%%
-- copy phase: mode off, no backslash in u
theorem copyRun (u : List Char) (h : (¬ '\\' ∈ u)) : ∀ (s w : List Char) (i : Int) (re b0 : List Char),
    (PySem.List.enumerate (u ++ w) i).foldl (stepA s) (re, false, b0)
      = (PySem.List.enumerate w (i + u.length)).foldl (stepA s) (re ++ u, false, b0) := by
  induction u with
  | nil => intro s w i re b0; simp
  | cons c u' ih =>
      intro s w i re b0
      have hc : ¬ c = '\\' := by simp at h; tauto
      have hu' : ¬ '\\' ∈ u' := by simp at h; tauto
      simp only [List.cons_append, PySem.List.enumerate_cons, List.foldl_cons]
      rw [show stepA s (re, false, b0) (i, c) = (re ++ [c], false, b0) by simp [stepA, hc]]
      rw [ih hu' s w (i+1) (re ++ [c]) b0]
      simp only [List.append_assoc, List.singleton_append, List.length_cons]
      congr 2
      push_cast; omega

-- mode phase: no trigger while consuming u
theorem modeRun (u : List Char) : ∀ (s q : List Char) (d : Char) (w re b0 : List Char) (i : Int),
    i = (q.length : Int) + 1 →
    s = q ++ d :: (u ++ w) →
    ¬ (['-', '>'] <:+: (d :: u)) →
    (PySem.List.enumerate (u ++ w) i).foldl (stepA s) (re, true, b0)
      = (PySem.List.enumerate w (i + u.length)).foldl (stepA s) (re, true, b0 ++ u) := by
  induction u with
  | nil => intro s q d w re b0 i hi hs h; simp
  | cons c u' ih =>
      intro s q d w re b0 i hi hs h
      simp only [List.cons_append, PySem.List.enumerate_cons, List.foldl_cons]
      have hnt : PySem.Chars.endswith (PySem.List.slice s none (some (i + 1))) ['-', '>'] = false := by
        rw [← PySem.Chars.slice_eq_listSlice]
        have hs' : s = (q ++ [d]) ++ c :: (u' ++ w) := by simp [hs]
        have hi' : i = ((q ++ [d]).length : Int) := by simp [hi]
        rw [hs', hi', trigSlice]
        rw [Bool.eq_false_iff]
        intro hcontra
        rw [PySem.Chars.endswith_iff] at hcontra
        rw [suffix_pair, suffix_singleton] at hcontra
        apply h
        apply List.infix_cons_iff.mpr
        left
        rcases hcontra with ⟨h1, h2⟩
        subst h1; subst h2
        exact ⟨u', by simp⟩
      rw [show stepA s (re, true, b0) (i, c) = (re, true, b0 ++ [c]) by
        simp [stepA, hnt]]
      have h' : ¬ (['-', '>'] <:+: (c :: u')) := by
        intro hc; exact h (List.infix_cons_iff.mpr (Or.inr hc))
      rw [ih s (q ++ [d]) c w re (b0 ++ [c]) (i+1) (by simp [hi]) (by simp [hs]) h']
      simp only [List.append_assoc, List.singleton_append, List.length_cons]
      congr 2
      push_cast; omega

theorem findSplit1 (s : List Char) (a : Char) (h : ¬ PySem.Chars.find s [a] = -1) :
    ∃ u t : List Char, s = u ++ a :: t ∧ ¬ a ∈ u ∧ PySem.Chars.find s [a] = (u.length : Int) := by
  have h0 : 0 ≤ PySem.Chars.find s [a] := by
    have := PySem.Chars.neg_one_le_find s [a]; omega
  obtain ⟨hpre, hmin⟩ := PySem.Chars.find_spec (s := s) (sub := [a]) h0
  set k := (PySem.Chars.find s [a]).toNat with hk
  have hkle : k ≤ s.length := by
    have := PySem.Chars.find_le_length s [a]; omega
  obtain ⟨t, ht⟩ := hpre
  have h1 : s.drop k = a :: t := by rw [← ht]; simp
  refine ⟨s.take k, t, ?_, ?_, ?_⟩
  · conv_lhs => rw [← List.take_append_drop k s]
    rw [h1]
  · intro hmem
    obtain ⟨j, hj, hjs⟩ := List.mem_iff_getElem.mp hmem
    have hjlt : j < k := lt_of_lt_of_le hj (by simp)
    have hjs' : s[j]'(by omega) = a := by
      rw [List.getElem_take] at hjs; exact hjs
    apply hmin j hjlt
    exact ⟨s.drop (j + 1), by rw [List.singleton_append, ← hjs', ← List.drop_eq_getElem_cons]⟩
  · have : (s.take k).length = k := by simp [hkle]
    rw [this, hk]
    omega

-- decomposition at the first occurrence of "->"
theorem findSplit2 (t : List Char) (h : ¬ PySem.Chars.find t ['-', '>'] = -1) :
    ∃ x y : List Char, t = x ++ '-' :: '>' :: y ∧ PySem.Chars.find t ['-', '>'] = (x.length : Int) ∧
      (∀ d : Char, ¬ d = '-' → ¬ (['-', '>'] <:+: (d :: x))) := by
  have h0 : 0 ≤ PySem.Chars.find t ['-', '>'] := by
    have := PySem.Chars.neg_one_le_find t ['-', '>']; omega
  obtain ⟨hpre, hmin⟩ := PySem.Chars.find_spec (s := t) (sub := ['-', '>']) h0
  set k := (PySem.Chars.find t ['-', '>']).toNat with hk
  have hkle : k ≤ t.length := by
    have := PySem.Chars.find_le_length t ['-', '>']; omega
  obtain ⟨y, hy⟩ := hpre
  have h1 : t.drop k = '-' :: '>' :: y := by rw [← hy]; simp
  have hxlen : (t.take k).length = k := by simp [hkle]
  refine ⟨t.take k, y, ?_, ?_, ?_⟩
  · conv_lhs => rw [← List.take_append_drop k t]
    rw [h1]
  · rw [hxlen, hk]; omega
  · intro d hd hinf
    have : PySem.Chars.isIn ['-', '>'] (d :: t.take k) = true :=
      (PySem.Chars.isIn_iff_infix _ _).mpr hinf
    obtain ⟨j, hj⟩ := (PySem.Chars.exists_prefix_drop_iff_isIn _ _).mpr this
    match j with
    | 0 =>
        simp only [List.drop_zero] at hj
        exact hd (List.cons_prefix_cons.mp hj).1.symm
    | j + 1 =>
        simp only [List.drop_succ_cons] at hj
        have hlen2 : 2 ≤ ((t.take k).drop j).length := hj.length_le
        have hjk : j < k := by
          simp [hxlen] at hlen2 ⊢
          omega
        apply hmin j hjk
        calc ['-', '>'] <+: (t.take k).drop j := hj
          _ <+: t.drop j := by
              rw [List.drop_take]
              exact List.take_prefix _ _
%%
## Exercise goal
Each record above must be given again exactly as written.

## Task solution
-- copy phase: mode off, no backslash in u
theorem copyRun (u : List Char) (h : (¬ '\\' ∈ u)) : ∀ (s w : List Char) (i : Int) (re b0 : List Char),
    (PySem.List.enumerate (u ++ w) i).foldl (stepA s) (re, false, b0)
      = (PySem.List.enumerate w (i + u.length)).foldl (stepA s) (re ++ u, false, b0) := by
  induction u with
  | nil => intro s w i re b0; simp
  | cons c u' ih =>
      intro s w i re b0
      have hc : ¬ c = '\\' := by simp at h; tauto
      have hu' : ¬ '\\' ∈ u' := by simp at h; tauto
      simp only [List.cons_append, PySem.List.enumerate_cons, List.foldl_cons]
      rw [show stepA s (re, false, b0) (i, c) = (re ++ [c], false, b0) by simp [stepA, hc]]
      rw [ih hu' s w (i+1) (re ++ [c]) b0]
      simp only [List.append_assoc, List.singleton_append, List.length_cons]
      congr 2
      push_cast; omega

-- mode phase: no trigger while consuming u
theorem modeRun (u : List Char) : ∀ (s q : List Char) (d : Char) (w re b0 : List Char) (i : Int),
    i = (q.length : Int) + 1 →
    s = q ++ d :: (u ++ w) →
    ¬ (['-', '>'] <:+: (d :: u)) →
    (PySem.List.enumerate (u ++ w) i).foldl (stepA s) (re, true, b0)
      = (PySem.List.enumerate w (i + u.length)).foldl (stepA s) (re, true, b0 ++ u) := by
  induction u with
  | nil => intro s q d w re b0 i hi hs h; simp
  | cons c u' ih =>
      intro s q d w re b0 i hi hs h
      simp only [List.cons_append, PySem.List.enumerate_cons, List.foldl_cons]
      have hnt : PySem.Chars.endswith (PySem.List.slice s none (some (i + 1))) ['-', '>'] = false := by
        rw [← PySem.Chars.slice_eq_listSlice]
        have hs' : s = (q ++ [d]) ++ c :: (u' ++ w) := by simp [hs]
        have hi' : i = ((q ++ [d]).length : Int) := by simp [hi]
        rw [hs', hi', trigSlice]
        rw [Bool.eq_false_iff]
        intro hcontra
        rw [PySem.Chars.endswith_iff] at hcontra
        rw [suffix_pair, suffix_singleton] at hcontra
        apply h
        apply List.infix_cons_iff.mpr
        left
        rcases hcontra with ⟨h1, h2⟩
        subst h1; subst h2
        exact ⟨u', by simp⟩
      rw [show stepA s (re, true, b0) (i, c) = (re, true, b0 ++ [c]) by
        simp [stepA, hnt]]
      have h' : ¬ (['-', '>'] <:+: (c :: u')) := by
        intro hc; exact h (List.infix_cons_iff.mpr (Or.inr hc))
      rw [ih s (q ++ [d]) c w re (b0 ++ [c]) (i+1) (by simp [hi]) (by simp [hs]) h']
      simp only [List.append_assoc, List.singleton_append, List.length_cons]
      congr 2
      push_cast; omega

theorem findSplit1 (s : List Char) (a : Char) (h : ¬ PySem.Chars.find s [a] = -1) :
    ∃ u t : List Char, s = u ++ a :: t ∧ ¬ a ∈ u ∧ PySem.Chars.find s [a] = (u.length : Int) := by
  have h0 : 0 ≤ PySem.Chars.find s [a] := by
    have := PySem.Chars.neg_one_le_find s [a]; omega
  obtain ⟨hpre, hmin⟩ := PySem.Chars.find_spec (s := s) (sub := [a]) h0
  set k := (PySem.Chars.find s [a]).toNat with hk
  have hkle : k ≤ s.length := by
    have := PySem.Chars.find_le_length s [a]; omega
  obtain ⟨t, ht⟩ := hpre
  have h1 : s.drop k = a :: t := by rw [← ht]; simp
  refine ⟨s.take k, t, ?_, ?_, ?_⟩
  · conv_lhs => rw [← List.take_append_drop k s]
    rw [h1]
  · intro hmem
    obtain ⟨j, hj, hjs⟩ := List.mem_iff_getElem.mp hmem
    have hjlt : j < k := lt_of_lt_of_le hj (by simp)
    have hjs' : s[j]'(by omega) = a := by
      rw [List.getElem_take] at hjs; exact hjs
    apply hmin j hjlt
    exact ⟨s.drop (j + 1), by rw [List.singleton_append, ← hjs', ← List.drop_eq_getElem_cons]⟩
  · have : (s.take k).length = k := by simp [hkle]
    rw [this, hk]
    omega

-- decomposition at the first occurrence of "->"
theorem findSplit2 (t : List Char) (h : ¬ PySem.Chars.find t ['-', '>'] = -1) :
    ∃ x y : List Char, t = x ++ '-' :: '>' :: y ∧ PySem.Chars.find t ['-', '>'] = (x.length : Int) ∧
      (∀ d : Char, ¬ d = '-' → ¬ (['-', '>'] <:+: (d :: x))) := by
  have h0 : 0 ≤ PySem.Chars.find t ['-', '>'] := by
    have := PySem.Chars.neg_one_le_find t ['-', '>']; omega
  obtain ⟨hpre, hmin⟩ := PySem.Chars.find_spec (s := t) (sub := ['-', '>']) h0
  set k := (PySem.Chars.find t ['-', '>']).toNat with hk
  have hkle : k ≤ t.length := by
    have := PySem.Chars.find_le_length t ['-', '>']; omega
  obtain ⟨y, hy⟩ := hpre
  have h1 : t.drop k = '-' :: '>' :: y := by rw [← hy]; simp
  have hxlen : (t.take k).length = k := by simp [hkle]
  refine ⟨t.take k, y, ?_, ?_, ?_⟩
  · conv_lhs => rw [← List.take_append_drop k t]
    rw [h1]
  · rw [hxlen, hk]; omega
  · intro d hd hinf
    have : PySem.Chars.isIn ['-', '>'] (d :: t.take k) = true :=
      (PySem.Chars.isIn_iff_infix _ _).mpr hinf
    obtain ⟨j, hj⟩ := (PySem.Chars.exists_prefix_drop_iff_isIn _ _).mpr this
    match j with
    | 0 =>
        simp only [List.drop_zero] at hj
        exact hd (List.cons_prefix_cons.mp hj).1.symm
    | j + 1 =>
        simp only [List.drop_succ_cons] at hj
        have hlen2 : 2 ≤ ((t.take k).drop j).length := hj.length_le
        have hjk : j < k := by
          simp [hxlen] at hlen2 ⊢
          omega
        apply hmin j hjk
        calc ['-', '>'] <+: (t.take k).drop j := hj
          _ <+: t.drop j := by
              rw [List.drop_take]
              exact List.take_prefix _ _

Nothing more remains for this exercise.